Open michaelkirk opened 9 months ago
85%! Ouch... :S I can definitely admit to that the properties encoding deserved a bit more thought. I made it quickly after discovering that try to encode it into a generic flatbuffers schema was very space wasteful.
But yeah, a breaking change isn't likely to happen anytime soon or if ever. Might as well make a new format entirely, perhaps a custom binary encoding. I've been thinking lately and from the discussion at https://github.com/flatgeobuf/flatgeobuf/discussions/291 that Flatbuffers (and protobuf) primary function is to allow for evolving schemas but as I see it now it's not an important feature - when a format becomes stable and more or less widespread there is no room for evolution, even backwards compatible.
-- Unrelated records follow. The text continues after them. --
-- the value written into dp[r][c] by A's inner loop (reads refer to the pre-inner-loop table)
def gmVal (gold : List (List Int)) (M N c : Nat) (dp : List (List Int)) (r : Nat) : Int :=
  (dp.getD r []).getD c 0 +
    ((gold.getD r []).getD c 0 +
      max (max (if r = 0 ∨ c = N - 1 then 0 else (dp.getD (r - 1) []).getD (c + 1) 0)
               (if c = N - 1 then 0 else (dp.getD r []).getD (c + 1) 0))
          (if r = M - 1 ∨ c = N - 1 then 0 else (dp.getD (r + 1) []).getD (c + 1) 0))

-- invariant on A's table after the columns ≥ c have been filled
def GMA (gold : List (List Int)) (M N c : Nat) (dp : List (List Int)) : Prop :=
  dp.length = M ∧ (∀ r, r < M → (dp.getD r []).length = N) ∧
  (∀ r j, r < M → j < c → (dp.getD r []).getD j 0 = 0) ∧
  (∀ r j, r < M → c ≤ j → j < N → (dp.getD r []).getD j 0 = gmV gold M N (N - j) r j)

-- invariant on B's memo dict: every cached value is the true value of its cell
def gmInv (gold : List (List Int)) (M N : Nat) (memo : PySem.Dict (Int × Int) Int) : Prop :=
  ∀ (r c v : Int), memo.get? (r, c) = some v →
    0 ≤ r ∧ r < (M : Int) ∧ 0 ≤ c ∧ c < (N : Int) ∧ v = gmV gold M N (N - c.toNat) r.toNat c.toNat

-- getD through List.set, both indices Nat
theorem gmGetD_set {α : Type} (l : List α) (i : Nat) (a d : α) (hi : i < l.length) (j : Nat) :
    (l.set i a).getD j d = if j = i then a else l.getD j d := by
  rcases eq_or_ne j i with rfl | h
  · simp [List.getD_eq_getElem?_getD, hi]
  · simp [List.getD_eq_getElem?_getD, List.getElem?_set_ne (Ne.symm h), h]
-- C1: the dict in B's fold counts occurrences of each key
theorem pvFold_counts (u : List (List Int)) (k : Int) :
    ((u.foldl pvStep (PySem.Dict.empty, [])).1).getD k 0 = pvCnt k u := by
  induction u using List.reverseRecOn with
  | nil => simp [pvCnt, PySem.Dict.getD_empty]
  | append_singleton u x ih =>
    rw [List.foldl_append]
    simp only [List.foldl, pvStep]
    rw [PySem.Dict.getD_insert, pvCnt_append, pvCnt_singleton, ih]
    by_cases hk : k = x.headI
    · subst hk; simp [ih]
    · have hxk : ¬ x.headI = k := fun h => hk h.symm
      simp [hk, hxk]

-- one pvStep updates the buckets exactly like pvAddAt' at the item's rank
theorem pvStep_buckets (s : PySem.Dict Int Nat × List (List (List Int))) (x : List Int) :
    (pvStep s x).2 = pvAddAt' s.2 (s.1.getD x.headI 0) x := by
  simp only [pvStep, pvAddAt']
  by_cases h : s.1.getD x.headI 0 = s.2.length
  · rw [if_pos h, if_pos h, h]
    induction s.2 with
    | nil => simp [pvAddAt]
    | cons b bs ih => simpa [pvAddAt] using ih
  · rw [if_neg h, if_neg h]

-- T3: B's buckets are exactly A's rounds
theorem pvBuckets_eq_rounds (u : List (List Int)) :
    (u.foldl pvStep (PySem.Dict.empty, [])).2 = pvRounds u := by
  induction u using List.reverseRecOn with
  | nil => rw [pvRounds]; simp
  | append_singleton u x ih =>
    rw [List.foldl_append]
    simp only [List.foldl]
    rw [pvStep_buckets, pvFold_counts, ih, pvRounds_snoc u.length u le_rfl x]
That said, alot of short string columns isn't perhaps the most clever data representation.
Currently column idx are u16 and field lengths (for Strings, Binary, etc.) are u32. I expect in practice that column indexes would almost always fit in a 1 byte varint and field lengths typically in 3 bytes (if not 2).
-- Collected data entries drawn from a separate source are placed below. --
theorem Rchar (arr : List Int) : ∀ (d m : Nat), m ≤ d → d + 1 ≤ arr.length →
    ((m : Int) + 1 ≤ Rrec arr d ↔
      ∀ j : Nat, j < m → arr.getD (arr.length - 1 - d + j) 0 ≤ arr.getD (arr.length - 1 - d + j + 1) 0) := by
  intro d
  induction d with
  | zero =>
    intro m hm _
    interval_cases m
    simp [Rrec]
  | succ d ih =>
    intro m hm hd
    cases m with
    | zero =>
      have := Rrec_pos arr (d + 1)
      simp; omega
    | succ m' =>
      simp only [Rrec]
      split
      · rename_i hcond
        have h1 : ((m' : Int) + 1 + 1 ≤ Rrec arr d + 1) ↔ ((m' : Int) + 1 ≤ Rrec arr d) := by omega
        have h2 := ih m' (by omega) (by omega)
        push_cast
        rw [h1, h2]
        constructor
        · intro h j hj
          cases j with
          | zero =>
            have e1 : arr.length - 1 - (d + 1) + 0 = arr.length - 2 - d := by omega
            rw [e1, show arr.length - 2 - d + 1 = arr.length - 1 - d from by omega]
            exact hcond
          | succ j' =>
            have := h j' (by omega)
            have e1 : arr.length - 1 - (d + 1) + (j' + 1) = arr.length - 1 - d + j' := by omega
            rw [e1]; exact this
        · intro h j hj
          have := h (j + 1) (by omega)
          have e1 : arr.length - 1 - (d + 1) + (j + 1) = arr.length - 1 - d + j := by omega
          rw [e1] at this; exact this
      · rename_i hcond
        constructor
        · intro h; omega
        · intro h
          exfalso
          have := h 0 (by omega)
          have e1 : arr.length - 1 - (d + 1) + 0 = arr.length - 2 - d := by omega
          rw [e1, show arr.length - 2 - d + 1 = arr.length - 1 - d from by omega] at this
          exact hcond this

-- ===== VERDICT (by name: the statement is the Claim_ definition above) =====
theorem predictDays_spec : Claim_equal_predictDays := by
  intro arr k _ hk
  unfold Pre_predictDays at hk
  unfold Spec_predictDays
  rw [predictDays_eq, predictDays_alt_eq]
  by_cases hn : (arr.length : Int) < 2 * k + 1
  · rw [if_pos hn, if_pos hn]
  · rw [if_neg hn, if_neg hn]
    have hlen1 : 1 ≤ arr.length := by omega
    obtain ⟨hLlen, hLget⟩ := leftTab_spec arr (arr.length - 1) (by omega)
    rw [show (1 : Int) + ((arr.length - 1 : Nat) : Int) = (arr.length : Int) from by omega] at hLlen hLget
    obtain ⟨hRlen, hRget⟩ := rightTab_spec arr (arr.length - 1) (by omega)
    rw [show (arr.length : Int) - 2 - ((arr.length - 1 : Nat) : Int) = (-1 : Int) from by omega] at hRlen hRget
    apply PySem.List.foldl_congr_mem
    intro acc i hi
    rw [PySem.List.mem_pyRange_one] at hi
    obtain ⟨hik, hin⟩ := hi
    have hL : PySem.List.pyGetD (leftTab arr (arr.length : Int)) i 0 = Lrec arr i.toNat := by
      rw [hLget i (by omega) (by omega), if_pos (by omega)]
    have hR : PySem.List.pyGetD (rightTab arr (-1)) i 0 =
        Rrec arr ((arr.length : Int) - 1 - i).toNat := by
      rw [hRget i (by omega) (by omega), if_pos (by omega)]
    have hiffL : (k + 1 ≤ Lrec arr i.toNat) ↔
        (∀ j : Int, 0 ≤ j → j < k →
          PySem.List.pyGetD arr (i - j) 0 ≤ PySem.List.pyGetD arr (i - j - 1) 0) := by
      have hchar := Lchar arr i.toNat k.toNat (by omega)
      rw [Int.toNat_of_nonneg hk] at hchar
      rw [hchar]
      constructor
      · intro h j hj0 hjk
        have e1 : i - j - 1 = ((i.toNat - j.toNat - 1 : Nat) : Int) := by omega
        have e2 : i - j = ((i.toNat - j.toNat : Nat) : Int) := by omega
        rw [e1, e2, PySem.List.pyGetD_natCast, PySem.List.pyGetD_natCast]
        exact h j.toNat (by omega)
      · intro h j hj
        have := h (j : Int) (by omega) (by omega)
        have e1 : i - (j : Int) - 1 = ((i.toNat - j - 1 : Nat) : Int) := by omega
        have e2 : i - (j : Int) = ((i.toNat - j : Nat) : Int) := by omega
        rw [e1, e2, PySem.List.pyGetD_natCast, PySem.List.pyGetD_natCast] at this
        exact this
    have hiffR : (k + 1 ≤ Rrec arr ((arr.length : Int) - 1 - i).toNat) ↔
        (∀ j : Int, 0 ≤ j → j < k →
          PySem.List.pyGetD arr (i + j) 0 ≤ PySem.List.pyGetD arr (i + j + 1) 0) := by
      have hchar := Rchar arr ((arr.length : Int) - 1 - i).toNat k.toNat (by omega) (by omega)
      rw [Int.toNat_of_nonneg hk] at hchar
      rw [show arr.length - 1 - ((arr.length : Int) - 1 - i).toNat = i.toNat from by omega] at hchar
      rw [hchar]
      constructor
      · intro h j hj0 hjk
        have e1 : i + j = ((i.toNat + j.toNat : Nat) : Int) := by omega
        have e2 : i + j + 1 = ((i.toNat + j.toNat + 1 : Nat) : Int) := by omega
        rw [e2, e1, PySem.List.pyGetD_natCast, PySem.List.pyGetD_natCast]
        exact h j.toNat (by omega)
      · intro h j hj
        have := h (j : Int) (by omega) (by omega)
        have e1 : i + (j : Int) = ((i.toNat + j : Nat) : Int) := by omega
        have e2 : i + (j : Int) + 1 = ((i.toNat + j + 1 : Nat) : Int) := by omega
        rw [e2, e1, PySem.List.pyGetD_natCast, PySem.List.pyGetD_natCast] at this
        exact this
    refine if_congr ?_ rfl rfl
    rw [hL, hR]
    simp only [Bool.and_eq_true, List.all_eq_true, PySem.List.mem_pyRange_one,
      decide_eq_true_eq, and_imp, ge_iff_le]
    constructor
    · rintro ⟨h1, h2⟩
      exact ⟨fun j hj0 hjk => hiffL.mp h1 j hj0 hjk, fun j hj0 hjk => hiffR.mp h2 j hj0 hjk⟩
    · rintro ⟨h1, h2⟩
      exact ⟨hiffL.mpr fun j hj0 hjk => h1 j hj0 hjk, hiffR.mpr fun j hj0 hjk => h2 j hj0 hjk⟩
The properties data is already not random access, it must be processed serially. So there's no loss of functionality there.
This would be a major breaking change, so I don't expect it to be adopted anytime soon, but if you end up making a breaking format release in #81, you should consider piling this on.
I made a prototype here: https://github.com/michaelkirk/flatgeobuf/tree/mkirk/varint
I was working with openaddresses data which is a lot of point geometries with short string columns. Using varints for columns and field lengths outputs a file 85% the size of the original.